Étonnant spectacle qu’il nous est donné d’observer ces jours-ci d’un certain syndicalisme malade ou en tout cas tellement faible qu’il en oublie sa seule mission qui consiste à défendre coûte que coûte les intérêts des salariés. Inquiétante tendance qui vise à dénaturer ou travestir les actions conduites par d’autres organisations syndicales.

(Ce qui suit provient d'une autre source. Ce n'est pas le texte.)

-- pv_equiv track=rewrite | github.com/Freshman23/algorithms_and_data_structures | lesson_4/les_4_task_1b.py | matrix_func
-- ===== SOURCE A (Python) =====
-- def matrix_func(matrix):
--
--     row_mins = []
--     for col in range(len(matrix[0])):
--         col_lst = []
--         for row in range(len(matrix)):
--             col_lst.append(matrix[row][col])
--         row_mins.append(min(col_lst))
--
--     return max(row_mins)
-- ===== SOURCE B (Python) =====
-- def matrix_func(matrix):
--     col_min = list(matrix[0])
--     for row in matrix[1:]:
--         for col in range(len(col_min)):
--             col_min[col] = min(col_min[col], row[col])
--     return max(col_min)
-- ===== Notes on version B (the rewrite author's own statement) =====
-- stated objective: alternative
-- what changed: Replaces the column-major build-each-column-then-min nested loops by a single row-major fold that maintains a running array of per-column minima updated in place, then takes one max.
import Mathlib
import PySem

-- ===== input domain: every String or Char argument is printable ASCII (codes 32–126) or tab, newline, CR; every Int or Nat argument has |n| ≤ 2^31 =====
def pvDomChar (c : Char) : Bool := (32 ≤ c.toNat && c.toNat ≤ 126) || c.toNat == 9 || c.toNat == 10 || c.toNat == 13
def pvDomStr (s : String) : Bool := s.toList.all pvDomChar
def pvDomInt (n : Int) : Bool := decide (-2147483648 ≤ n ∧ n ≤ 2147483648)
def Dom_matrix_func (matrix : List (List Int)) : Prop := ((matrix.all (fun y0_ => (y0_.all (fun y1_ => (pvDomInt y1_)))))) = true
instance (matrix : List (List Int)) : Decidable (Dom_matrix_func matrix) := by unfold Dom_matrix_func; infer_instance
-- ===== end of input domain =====

-- B is an alternative decomposition (row-major fold of a running per-column-minimum array)
-- of A's column-major build-then-min loops; equal cost, no speed claim.

-- ===== PORT A =====
-- Indices produced by range(...) are nonnegative, so matrix[row][col] is ported as
-- Nat-indexed getD; out-of-range access (Python IndexError) is excluded by Pre_.
def matrix_func (matrix : List (List Int)) : Int :=
  let row_mins := (List.range (matrix.headD []).length).foldl
    (fun rm col =>
      let col_lst := (List.range matrix.length).foldl
        (fun cl row => cl ++ [(matrix.getD row []).getD col 0]) []
      rm ++ [(PySem.List.min? col_lst (fun y => y)).getD 0]) []
  (PySem.List.max? row_mins (fun y => y)).getD 0

-- ===== PORT B =====
-- col_min = list(matrix[0]); for row in matrix[1:]: update col_min pointwise; max(col_min).
-- Python raises on [] (IndexError); that input is outside Pre_, the port returns 0 there.
def matrix_func_alt (matrix : List (List Int)) : Int :=
  match matrix with
  | [] => 0
  | r0 :: rest =>
    let colMin := rest.foldl (fun cm row =>
        (List.range r0.length).foldl
          (fun c col => c.set col (min (c.getD col 0) (row.getD col 0))) cm) r0
    (PySem.List.max? colMin (fun y => y)).getD 0

-- ===== PRECONDITION & SPEC =====
-- Pre_ = exactly where Python A returns: a nonempty matrix with a nonempty first row
-- (else IndexError / ValueError on max), and every row at least as long as the first
-- (else IndexError on matrix[row][col]).
def Pre_matrix_func (matrix : List (List Int)) : Prop :=
  matrix ≠ [] ∧ matrix.headD [] ≠ [] ∧ ∀ r ∈ matrix, (matrix.headD []).length ≤ r.length
instance (matrix : List (List Int)) : Decidable (Pre_matrix_func matrix) := by
  unfold Pre_matrix_func; infer_instance

def pvWitness_matrix_func : List (List Int) := [[1, 2, 3], [4, 0, 6]]

def Spec_matrix_func (matrix : List (List Int)) (out : Int) : Prop := out = matrix_func_alt matrix
instance (matrix : List (List Int)) (out : Int) : Decidable (Spec_matrix_func matrix out) := by
  unfold Spec_matrix_func; infer_instance

-- ===== CLAIM (what is proved, stated in full; the proofs are below) =====
def Claim_equal_matrix_func : Prop := ∀ (matrix : List (List Int)), Dom_matrix_func matrix → Pre_matrix_func matrix → Spec_matrix_func matrix (matrix_func matrix)

-- ===== LEMMAS AND PROOFS =====

/-- folding `acc ++ [g x]` is `map`. -/
theorem foldl_append_singleton {α β : Type} (g : α → β) :
    ∀ (l : List α) (acc : List β), l.foldl (fun a x => a ++ [g x]) acc = acc ++ l.map g := by
  intro l
  induction l with
  | nil => simp
  | cons x t ih => intro acc; simp [ih]

/-- mapping `getD` over the index range is mapping over the list itself. -/
theorem map_range_getD {α β : Type} (f : α → β) (d : α) :
    ∀ (l : List α), (List.range l.length).map (fun i => f (l.getD i d)) = l.map f := by
  intro l
  induction l with
  | nil => simp
  | cons x t ih =>
    simp only [List.length_cons, List.range_succ_eq_map, List.map_cons, List.map_map]
    simpa using ih

/-- the inner range-fold of B preserves length. -/
theorem foldset_length (row : List Int) (k : Nat) (cm : List Int) :
    ((List.range k).foldl
      (fun c col => c.set col (min (c.getD col 0) (row.getD col 0))) cm).length = cm.length := by
  induction k with
  | zero => simp
  | succ k ih =>
    rw [List.range_succ, List.foldl_append, List.foldl_cons, List.foldl_nil,
      List.length_set, ih]

/-- elementwise value of the inner range-fold of B. -/
theorem foldset_getD (row cm : List Int) (k col : Nat) (hcol : col < cm.length) :
    ((List.range k).foldl
      (fun c col => c.set col (min (c.getD col 0) (row.getD col 0))) cm).getD col 0
    = if col < k then min (cm.getD col 0) (row.getD col 0) else cm.getD col 0 := by
  induction k with
  | zero => simp
  | succ k ih =>
    rw [List.range_succ, List.foldl_append, List.foldl_cons, List.foldl_nil]
    have hlen := foldset_length row k cm
    rw [List.getD_eq_getElem?_getD, List.getElem?_set]
    by_cases hck : k = col
    · subst hck
      rw [if_pos rfl, hlen, if_pos hcol, Option.getD_some, ih,
        if_neg (Nat.lt_irrefl k), if_pos (Nat.lt_succ_self k)]
    · rw [if_neg hck, ← List.getD_eq_getElem?_getD, ih]
      by_cases h1 : col < k
      · rw [if_pos h1, if_pos (by omega)]
      · rw [if_neg h1, if_neg (by omega)]

/-- length of B's rows-fold. -/
theorem rowsfold_length (n : Nat) :
    ∀ (rest : List (List Int)) (cm : List Int),
      (rest.foldl (fun cm row =>
        (List.range n).foldl
          (fun c col => c.set col (min (c.getD col 0) (row.getD col 0))) cm) cm).length
      = cm.length := by
  intro rest
  induction rest with
  | nil => simp
  | cons r t ih =>
    intro cm
    rw [List.foldl_cons, ih, foldset_length]

/-- elementwise value of B's rows-fold. -/
theorem rowsfold_getD (n : Nat) :
    ∀ (rest : List (List Int)) (cm : List Int), cm.length = n → ∀ col, col < n →
      (rest.foldl (fun cm row =>
        (List.range n).foldl
          (fun c col => c.set col (min (c.getD col 0) (row.getD col 0))) cm) cm).getD col 0
      = rest.foldl (fun a r => min a (r.getD col 0)) (cm.getD col 0) := by
  intro rest
  induction rest with
  | nil => intro cm _ col _; simp
  | cons r t ih =>
    intro cm hlen col hcol
    rw [List.foldl_cons, List.foldl_cons]
    have hstep_len : ((List.range n).foldl
        (fun c col => c.set col (min (c.getD col 0) (r.getD col 0))) cm).length = n := by
      rw [foldset_length, hlen]
    rw [ih _ hstep_len col hcol]
    rw [foldset_getD r cm n col (by omega)]
    simp [hcol]

-- ===== VERDICT (by name: the statement is the Claim_ definition above) =====
theorem matrix_func_spec : Claim_equal_matrix_func := by
  intro matrix _ _
  unfold Spec_matrix_func
  cases matrix with
  | nil => rfl
  | cons r0 rest =>
    set M : List Int := (List.range r0.length).map
      (fun col => rest.foldl (fun a r => min a (r.getD col 0)) (r0.getD col 0)) with hM
    have hA : (List.range ((r0 :: rest).headD []).length).foldl
        (fun rm col =>
          rm ++ [(PySem.List.min?
            ((List.range (r0 :: rest).length).foldl
              (fun cl row => cl ++ [((r0 :: rest).getD row []).getD col 0]) [])
            (fun y => y)).getD 0]) [] = M := by
      rw [foldl_append_singleton]
      simp only [List.headD_cons, List.nil_append, hM]
      apply List.map_congr_left
      intro col _
      rw [foldl_append_singleton (fun row => ((r0 :: rest).getD row []).getD col 0)]
      rw [List.nil_append, map_range_getD (fun r => r.getD col 0) ([] : List Int) (r0 :: rest)]
      simp only [List.map_cons]
      rw [PySem.List.min?_id_cons]
      simp [List.foldl_map]
    have hB : (rest.foldl (fun cm row =>
        (List.range r0.length).foldl
          (fun c col => c.set col (min (c.getD col 0) (row.getD col 0))) cm) r0) = M := by
      apply List.ext_getElem
      · rw [rowsfold_length, hM]; simp
      · intro i h1 h2
        have hlen : (rest.foldl (fun cm row =>
            (List.range r0.length).foldl
              (fun c col => c.set col (min (c.getD col 0) (row.getD col 0))) cm) r0).length
            = r0.length := rowsfold_length r0.length rest r0
        have hi : i < r0.length := by rwa [hlen] at h1
        have hgd := rowsfold_getD r0.length rest r0 rfl i hi
        rw [List.getElem_eq_getD (fallback := 0), List.getElem_eq_getD (fallback := 0)]
        rw [hgd]
        simp [hM, List.getD_eq_getElem?_getD, hi]
    simp only [matrix_func, matrix_func_alt]
    rw [hA, hB]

Indécentes pratiques qui consistent à rejouer sur tapis vert les matchs perdus dans les urnes.

Le pouvoir et l’argent

Une observation attentive nous permet de mettre en évidence une similitude entre la mutation du paysage syndical et celle qui, depuis plus longtemps, touche la sphère économique ou industrielle : la concentration. Tout comme ces grandes entreprises qui ont pour objectif premier de grossir et prendre des parts de marché plutôt que de sécuriser un projet industriel, on observe les manœuvres des grandes enseignes syndicales pour assoir des positions dominantes plutôt que de concentrer leurs actions pour la défense des intérêts des salariés. Pour les grandes centrales syndicales, comme pour les grandes entreprises, les enjeux sont d’abord financiers et de pouvoir. Il faut capter les ressources financières publiques ou privées, obtenir la gestion de contrats mutualistes ou autres. Si la défense des intérêts des salariés reste une préoccupation pour ces centrales, elle cède du terrain à la recherche de plus de pouvoir et d’argent, deux choses que ces organisations ont, par nature, du mal à partager…

Un monopole pour l’échec

Aidées par les gouvernements Villepin puis Fillon, les grandes centrales syndicales, et la première d’entre elles particulièrement, ont cherché à obtenir un quasi-monopole syndical, ou, du moins, celui de pouvoir signer seules des accords sociaux. Sans toutefois obtenir complètement satisfaction, notamment dans la fonction publique, ces centrales ont considérablement renforcé leur influence, non pas dans les urnes où elles sont en déclin, mais par leur lobbying dans les hautes sphères de l’État avec qui, par construction, elles sont les seules à discuter.